Basically too much trouble. Maps are now for all intents and purposes electronic data bases. Doing a printed version will remain possible but the printing and distribution systems are on their way out. You are going to have to print your own.

And the further problem will be that the up to date information will be available only in the electronic version.

So the map and compass is now two or three GPSs. I am a reasonably well trained navigator for the seas...learned the art before GPS. And I have reasonable experience with airplanes and rough country hiking. And yes I could find my way most anywhere with a map and a compass.

Those day however are gone. You use a different strategy. You get a GPS mapper with the latest information for the area in question. And you may well have a second and even a third. And you work out a strategy to assure redundant batteries to the extent needed. A GPS can actually last a very long time in hiking use. You turn it on when you need a fix. And leave it off when you don't.

And if you are anywhere near civilization or up high you turn your phone on once in a while. Never can tell you may catch some tidbit you care about.
Exactly, and what I would add is this--if a road is "seasonal," that should be in the GPS system just as points of entries in a Garmin Nuvi often-times have the phone number.
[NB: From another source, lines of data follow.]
-- pv_equiv track=rewrite | github.com/lulamzamo/xGL_pub | src/xGLUtil.py | sMetrics
-- ===== SOURCE A (Python) =====
-- def boundary(seg):
--     i = 0
--     bound = []
--     for c in seg:
--         if c == '-':
--             bound[i-1] = '1'
--         else:
--             bound.append('0')
--             i += 1
--     bound.pop()
--     return "".join(bound)
--
-- def sMetrics(s1,s2):
--     res =  [0,0,0,0] # {'tp':0,'fp':0,'tn':0,'fn':0}
--     b1 = boundary(s1)
--     b2 = boundary(s2)
--
--     for i in range(len(b2)):
--         if b1[i]=='1' == b2[i]:
--             res[0] += 1
--         elif b1[i]=='1' and b2[i]=='0':
--             res[1] += 1
--         elif b1[i]=='0' == b2[i]:
--             res[2] += 1
--         elif b1[i]=='0' and b2[i]=='1' :
--             res[3] += 1
--         else:
--             raise ValueError
--     return res
-- ===== SOURCE B (Python) =====
-- def boundary(seg):
--     i = 0
--     bound = []
--     for c in seg:
--         if c == '-':
--             bound[i-1] = '1'
--         else:
--             bound.append('0')
--             i += 1
--     bound.pop()
--     return "".join(bound)
--
--
-- def sMetrics(s1, s2):
--     b1 = boundary(s1)
--     b2 = boundary(s2)
--     n = len(b2)
--     S1 = {i for i in range(n) if b1[i] == '1'}
--     S2 = {i for i in range(n) if b2[i] == '1'}
--     res = [len(S1 & S2), len(S1 - S2), 0, len(S2 - S1)]
--     res[2] = n - res[0] - res[1] - res[3]
--     return res
-- ===== Notes on version B (the rewrite author's own statement) =====
-- stated objective: simpler
-- what changed: Replaces the four-way branch-and-count loop with boundary-index sets: build the sets of '1' positions of b1 and b2 over range(len(b2)) and read the confusion counts off set intersection/differences, deriving the true-negative count arithmetically.
import Mathlib
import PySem

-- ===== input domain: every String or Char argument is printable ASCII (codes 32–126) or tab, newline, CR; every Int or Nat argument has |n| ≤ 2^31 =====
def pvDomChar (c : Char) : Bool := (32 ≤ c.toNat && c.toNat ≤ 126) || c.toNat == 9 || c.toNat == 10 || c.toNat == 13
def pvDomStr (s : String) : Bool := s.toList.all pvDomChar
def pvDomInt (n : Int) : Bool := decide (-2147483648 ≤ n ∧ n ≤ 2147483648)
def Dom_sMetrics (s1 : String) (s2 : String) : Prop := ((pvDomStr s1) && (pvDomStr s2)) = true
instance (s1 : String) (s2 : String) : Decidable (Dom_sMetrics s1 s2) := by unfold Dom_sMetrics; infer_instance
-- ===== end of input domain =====

-- B replaces A's four-way branch-and-count loop by sets of '1'-positions and reads the counts
-- off intersection/differences (objective: simpler); return values proved equal on Pre_.


-- ===== PORT A =====
-- helper 'boundary' of Source A, shared verbatim by Source B; 'none' marks Python's IndexError
-- (bound[i-1] on an empty list, or bound.pop() on an empty list)
def boundStep (st : Option (Int × List Char)) (c : Char) : Option (Int × List Char) :=
  match st with
  | none => none
  | some (i, bound) =>
    if c = '-' then
      match PySem.List.pySet? bound (i - 1) '1' with
      | none => none
      | some b => some (i, b)
    else some (i + 1, bound ++ ['0'])

def boundaryPy (seg : String) : Option String :=
  match seg.toList.foldl boundStep (some (0, [])) with
  | none => none
  | some (_, bound) =>
    match bound with
    | [] => none                            -- bound.pop() raises IndexError
    | _ => some (String.ofList bound.dropLast) -- pop the last element, join the rest

-- res[k] += 1 for a literal in-range k: exact for Python's list assignment
def incAt (res : List Int) (k : Nat) : List Int := res.set k (res.getD k 0 + 1)

-- loop body of A; i ranges over range(len(b2)), so i ≥ 0 and b1[i]/b2[i] = l[i]? (none = IndexError)
def sStep (l1 l2 : List Char) (res : Option (List Int)) (i : Nat) : Option (List Int) :=
  match res with
  | none => none
  | some res =>
    match l1[i]?, l2[i]? with
    | some c1, some c2 =>
      if c1 = '1' ∧ c2 = '1' then some (incAt res 0)
      else if c1 = '1' ∧ c2 = '0' then some (incAt res 1)
      else if c1 = '0' ∧ c2 = '0' then some (incAt res 2)
      else if c1 = '0' ∧ c2 = '1' then some (incAt res 3)
      else none                             -- raise ValueError
    | _, _ => none

def sMetrics (s1 : String) (s2 : String) : List Int :=
  match boundaryPy s1, boundaryPy s2 with
  | some b1, some b2 =>
    ((List.range b2.toList.length).foldl (sStep b1.toList b2.toList) (some [0, 0, 0, 0])).getD []
    -- none (an exception) is unreachable inside Pre_
  | _, _ => []                              -- boundary raised; excluded by Pre_

-- ===== PORT B =====
def sMetrics_alt (s1 : String) (s2 : String) : List Int :=
  match boundaryPy s1, boundaryPy s2 with
  | some b1, some b2 =>
    let l1 := b1.toList
    let l2 := b2.toList
    let n := l2.length
    if l1.length < n then []                -- b1[i] raises IndexError in the set builder; excluded by Pre_
    else
      -- the index sets are subsets of range(n), hence duplicate-free: list length = set size
      let S1 := (List.range n).filter (fun i => l1.getD i ' ' = '1')
      let S2 := (List.range n).filter (fun i => l2.getD i ' ' = '1')
      let r0 : Int := (S1.filter (fun i => i ∈ S2)).length      -- len(S1 & S2)
      let r1 : Int := (S1.filter (fun i => i ∉ S2)).length      -- len(S1 - S2)
      let r3 : Int := (S2.filter (fun i => i ∉ S1)).length      -- len(S2 - S1)
      [r0, r1, (n : Int) - r0 - r1 - r3, r3]
  | _, _ => []

-- ===== PRECONDITION & SPEC =====
-- Pre_ excludes exactly the inputs where A raises IndexError: an empty argument or one starting
-- with '-' (boundary raises), or boundary(s1) shorter than boundary(s2) (b1[i] raises).
def Pre_sMetrics (s1 : String) (s2 : String) : Prop :=
  s1.toList ≠ [] ∧ s2.toList ≠ [] ∧
  s1.toList.head? ≠ some '-' ∧ s2.toList.head? ≠ some '-' ∧
  (s2.toList.filter (fun c => c ≠ '-')).length ≤ (s1.toList.filter (fun c => c ≠ '-')).length
instance (s1 : String) (s2 : String) : Decidable (Pre_sMetrics s1 s2) := by
  unfold Pre_sMetrics; infer_instance

def pvWitness_sMetrics : String × String := ("aa-bb cc", "aa bb-cc")

def Spec_sMetrics (s1 : String) (s2 : String) (out : List Int) : Prop := out = sMetrics_alt s1 s2
instance (s1 : String) (s2 : String) (out : List Int) : Decidable (Spec_sMetrics s1 s2 out) := by
  unfold Spec_sMetrics; infer_instance

-- ===== CLAIM (what is proved, stated in full; the proofs are below) =====
def Claim_equal_sMetrics : Prop := ∀ (s1 : String) (s2 : String), Dom_sMetrics s1 s2 → Pre_sMetrics s1 s2 → Spec_sMetrics s1 s2 (sMetrics s1 s2)

-- ===== LEMMAS AND PROOFS =====

-- invariant of the 'boundary' fold: the counter equals the list length, the list stays
-- nonempty and binary, and its length counts the non-'-' characters seen
theorem bfold (l : List Char) : ∀ (bound : List Char),
    bound ≠ [] → (∀ c ∈ bound, c = '0' ∨ c = '1') →
    ∃ bound', l.foldl boundStep (some ((bound.length : Int), bound)) =
        some ((bound'.length : Int), bound') ∧
      bound' ≠ [] ∧ (∀ c ∈ bound', c = '0' ∨ c = '1') ∧
      bound'.length = bound.length + (l.filter (fun c => c ≠ '-')).length := by
  induction l with
  | nil => intro bound h1 h3; exact ⟨bound, rfl, h1, h3, by simp⟩
  | cons c t ih =>
    intro bound h1 h3
    by_cases hc : c = '-'
    · subst hc
      have hlen : 1 ≤ bound.length := List.length_pos_iff.mpr h1
      have hset : PySem.List.pySet? bound ((bound.length : Int) - 1) '1'
          = some (bound.set (bound.length - 1) '1') := by
        have hcast : ((bound.length : Int) - 1) = ((bound.length - 1 : Nat) : Int) := by omega
        rw [hcast, PySem.List.pySet?_natCast]
        omega
      have hstep : boundStep (some ((bound.length : Int), bound)) '-'
          = some (((bound.set (bound.length - 1) '1').length : Int),
                  bound.set (bound.length - 1) '1') := by
        simp [boundStep, hset]
      obtain ⟨b', hfold, hne, hbin, hl⟩ := ih (bound.set (bound.length - 1) '1')
        (by simp [← List.length_pos_iff]; omega)
        (by intro x hx
            rcases List.mem_or_eq_of_mem_set hx with h | h
            · exact h3 x h
            · right; exact h)
      refine ⟨b', ?_, hne, hbin, ?_⟩
      · rw [List.foldl_cons, hstep, hfold]
      · simpa using hl
    · have hstep : boundStep (some ((bound.length : Int), bound)) c
          = some (((bound ++ ['0']).length : Int), bound ++ ['0']) := by
        simp [boundStep, hc]
      obtain ⟨b', hfold, hne, hbin, hl⟩ := ih (bound ++ ['0'])
        (by simp)
        (by intro x hx
            rcases List.mem_append.mp hx with h | h
            · exact h3 x h
            · left; simpa using h)
      refine ⟨b', ?_, hne, hbin, ?_⟩
      · rw [List.foldl_cons, hstep, hfold]
      · rw [hl]
        simp [hc]
        omega
    
-- characterization of boundaryPy on Pre_-admitted strings
theorem boundary_spec (s : String) (h1 : s.toList ≠ []) (h2 : s.toList.head? ≠ some '-') :
    ∃ b, boundaryPy s = some (String.ofList b.dropLast) ∧ b ≠ [] ∧
      (∀ c ∈ b, c = '0' ∨ c = '1') ∧
      b.length = (s.toList.filter (fun c => c ≠ '-')).length := by
  obtain ⟨c, t, hct⟩ := List.exists_cons_of_ne_nil h1
  have hc : c ≠ '-' := by rw [hct] at h2; simpa using h2
  have h0 : boundStep (some (0, [])) c = some (((['0'] : List Char).length : Int), ['0']) := by
    simp [boundStep, hc]
  obtain ⟨b, hfold, hne, hbin, hlen⟩ := bfold t ['0'] (by simp) (by simp)
  refine ⟨b, ?_, hne, hbin, ?_⟩
  · unfold boundaryPy
    rw [hct, List.foldl_cons, h0, hfold]
    cases b with
    | nil => exact absurd rfl hne
    | cons x xs => rfl
  · rw [hlen, hct]
    simp [hc]
    omega

-- counting machinery shared by both readings of the loop
def cnt (p : Nat → Bool) (n : Nat) : Nat := ((List.range n).filter p).length

theorem cnt_succ (p : Nat → Bool) (n : Nat) :
    cnt p (n + 1) = cnt p n + (if p n then 1 else 0) := by
  simp [cnt, List.range_succ, List.filter_append]
  split <;> simp_all

def pOne (l : List Char) (i : Nat) : Bool := decide (l.getD i ' ' = '1')

-- A's loop computes exactly the four counts
theorem aloop (l1 l2 : List Char) (hb1 : ∀ c ∈ l1, c = '0' ∨ c = '1')
    (hb2 : ∀ c ∈ l2, c = '0' ∨ c = '1') (n : Nat) (hn1 : n ≤ l1.length) (hn2 : n ≤ l2.length) :
    (List.range n).foldl (sStep l1 l2) (some [0, 0, 0, 0]) =
      some [(cnt (fun i => pOne l1 i && pOne l2 i) n : Int),
            (cnt (fun i => pOne l1 i && !pOne l2 i) n : Int),
            (cnt (fun i => !pOne l1 i && !pOne l2 i) n : Int),
            (cnt (fun i => !pOne l1 i && pOne l2 i) n : Int)] := by
  induction n with
  | zero => simp [cnt]
  | succ m ih =>
    have hm1 : m < l1.length := by omega
    have hm2 : m < l2.length := by omega
    rw [List.range_succ, List.foldl_append, ih (by omega) (by omega)]
    have e1 : l1[m]? = some l1[m] := List.getElem?_eq_getElem hm1
    have e2 : l2[m]? = some l2[m] := List.getElem?_eq_getElem hm2
    have g1 : pOne l1 m = decide (l1[m] = '1') := by
      simp [pOne, List.getD_eq_getElem?_getD, List.getElem?_eq_getElem hm1]
    have g2 : pOne l2 m = decide (l2[m] = '1') := by
      simp [pOne, List.getD_eq_getElem?_getD, List.getElem?_eq_getElem hm2]
    have hzo : ('0' : Char) ≠ '1' := by decide
    rcases hb1 l1[m] (List.getElem_mem hm1) with h1 | h1 <;>
      rcases hb2 l2[m] (List.getElem_mem hm2) with h2 | h2 <;>
        simp [sStep, List.foldl_cons, e1, e2, h1, h2, incAt, List.getD, cnt_succ, g1, g2, hzo]

-- every index falls in exactly one of the four classes
theorem cnt_total (p q : Nat → Bool) (n : Nat) :
    cnt (fun i => p i && q i) n + cnt (fun i => p i && !q i) n +
      cnt (fun i => !p i && !q i) n + cnt (fun i => !p i && q i) n = n := by
  induction n with
  | zero => simp [cnt]
  | succ m ih =>
    rw [cnt_succ, cnt_succ, cnt_succ, cnt_succ]
    cases hp : p m <;> cases hq : q m <;> simp <;> omega

-- B's set intersection/difference sizes are the same counts
theorem filt_mem (p q : Nat → Bool) (n : Nat) :
    (((List.range n).filter p).filter (fun i => decide (i ∈ (List.range n).filter q))).length
      = cnt (fun i => p i && q i) n := by
  rw [List.filter_filter]
  unfold cnt
  congr 1
  apply List.filter_congr
  intro i hi
  simp [List.mem_filter, List.mem_range.mp hi, Bool.and_comm]

theorem filt_notmem (p q : Nat → Bool) (n : Nat) :
    (((List.range n).filter p).filter (fun i => decide (i ∉ (List.range n).filter q))).length
      = cnt (fun i => p i && !q i) n := by
  rw [List.filter_filter]
  unfold cnt
  congr 1
  apply List.filter_congr
  intro i hi
  simp [List.mem_filter, List.mem_range.mp hi, Bool.and_comm]

theorem filt_notmem' (p q : Nat → Bool) (n : Nat) :
    (((List.range n).filter q).filter (fun i => decide (i ∉ (List.range n).filter p))).length
      = cnt (fun i => !p i && q i) n := by
  rw [List.filter_filter]
  unfold cnt
  congr 1
  apply List.filter_congr
  intro i hi
  simp [List.mem_filter, List.mem_range.mp hi, Bool.and_comm]

theorem sMetrics_eq (s1 : String) (s2 : String) (hp : Pre_sMetrics s1 s2) :
    sMetrics s1 s2 = sMetrics_alt s1 s2 := by
  obtain ⟨h1, h2, hh1, hh2, hcnt⟩ := hp
  obtain ⟨b1, hb1eq, hb1ne, hb1bin, hb1len⟩ := boundary_spec s1 h1 hh1
  obtain ⟨b2, hb2eq, hb2ne, hb2bin, hb2len⟩ := boundary_spec s2 h2 hh2
  unfold sMetrics sMetrics_alt
  rw [hb1eq, hb2eq]
  simp only [String.toList_ofList]
  have hl1 : 1 ≤ b1.length := List.length_pos_iff.mpr hb1ne
  have hl2 : 1 ≤ b2.length := List.length_pos_iff.mpr hb2ne
  have hd1 : b1.dropLast.length = b1.length - 1 := by simp
  have hd2 : b2.dropLast.length = b2.length - 1 := by simp
  have hn1 : b2.dropLast.length ≤ b1.dropLast.length := by rw [hd1, hd2]; omega
  have hbin1 : ∀ c ∈ b1.dropLast, c = '0' ∨ c = '1' :=
    fun c hc => hb1bin c ((List.dropLast_sublist b1).mem hc)
  have hbin2 : ∀ c ∈ b2.dropLast, c = '0' ∨ c = '1' :=
    fun c hc => hb2bin c ((List.dropLast_sublist b2).mem hc)
  rw [aloop b1.dropLast b2.dropLast hbin1 hbin2 b2.dropLast.length hn1 le_rfl]
  rw [if_neg (by omega)]
  simp only [Option.getD_some, pOne]
  rw [filt_mem, filt_notmem, filt_notmem']
  have htot := cnt_total (fun i => decide (b1.dropLast.getD i ' ' = '1'))
    (fun i => decide (b2.dropLast.getD i ' ' = '1')) b2.dropLast.length
  have h2 : ((cnt (fun i => !decide (b1.dropLast.getD i ' ' = '1')
        && !decide (b2.dropLast.getD i ' ' = '1')) b2.dropLast.length : Nat) : Int)
      = (b2.dropLast.length : Int)
        - (cnt (fun i => decide (b1.dropLast.getD i ' ' = '1')
            && decide (b2.dropLast.getD i ' ' = '1')) b2.dropLast.length : Nat)
        - (cnt (fun i => decide (b1.dropLast.getD i ' ' = '1')
            && !decide (b2.dropLast.getD i ' ' = '1')) b2.dropLast.length : Nat)
        - (cnt (fun i => !decide (b1.dropLast.getD i ' ' = '1')
            && decide (b2.dropLast.getD i ' ' = '1')) b2.dropLast.length : Nat) := by
    omega
  rw [h2]

-- ===== VERDICT (by name: the statement is the Claim_ definition above) =====
theorem sMetrics_spec : Claim_equal_sMetrics := by
  intro s1 s2 _ hp
  unfold Spec_sMetrics
  exact sMetrics_eq s1 s2 hp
If the road is shown as closed during Dec 1 - March 1, say, and the current date is January 25, it would be very easy for the system to not send someone down the road and/or show it as a "closed" option the same as it may route someone down a toll road but nonetheless "flag" the road as a toll and they know.

I am not saying that it isn't a good idea for a person to look things up as others speak of, of course that's a good idea. However, if you're creating a GPS system, why would you not put something in there like this? That's what I'm saying. In this scenario, if a GPS sent them down an unfit road, then the maker of their GPS should make it a priority in such situations to update the information on file and push out an update (yes I realize if someone doesn't update their GPS they won't get this and that's on them).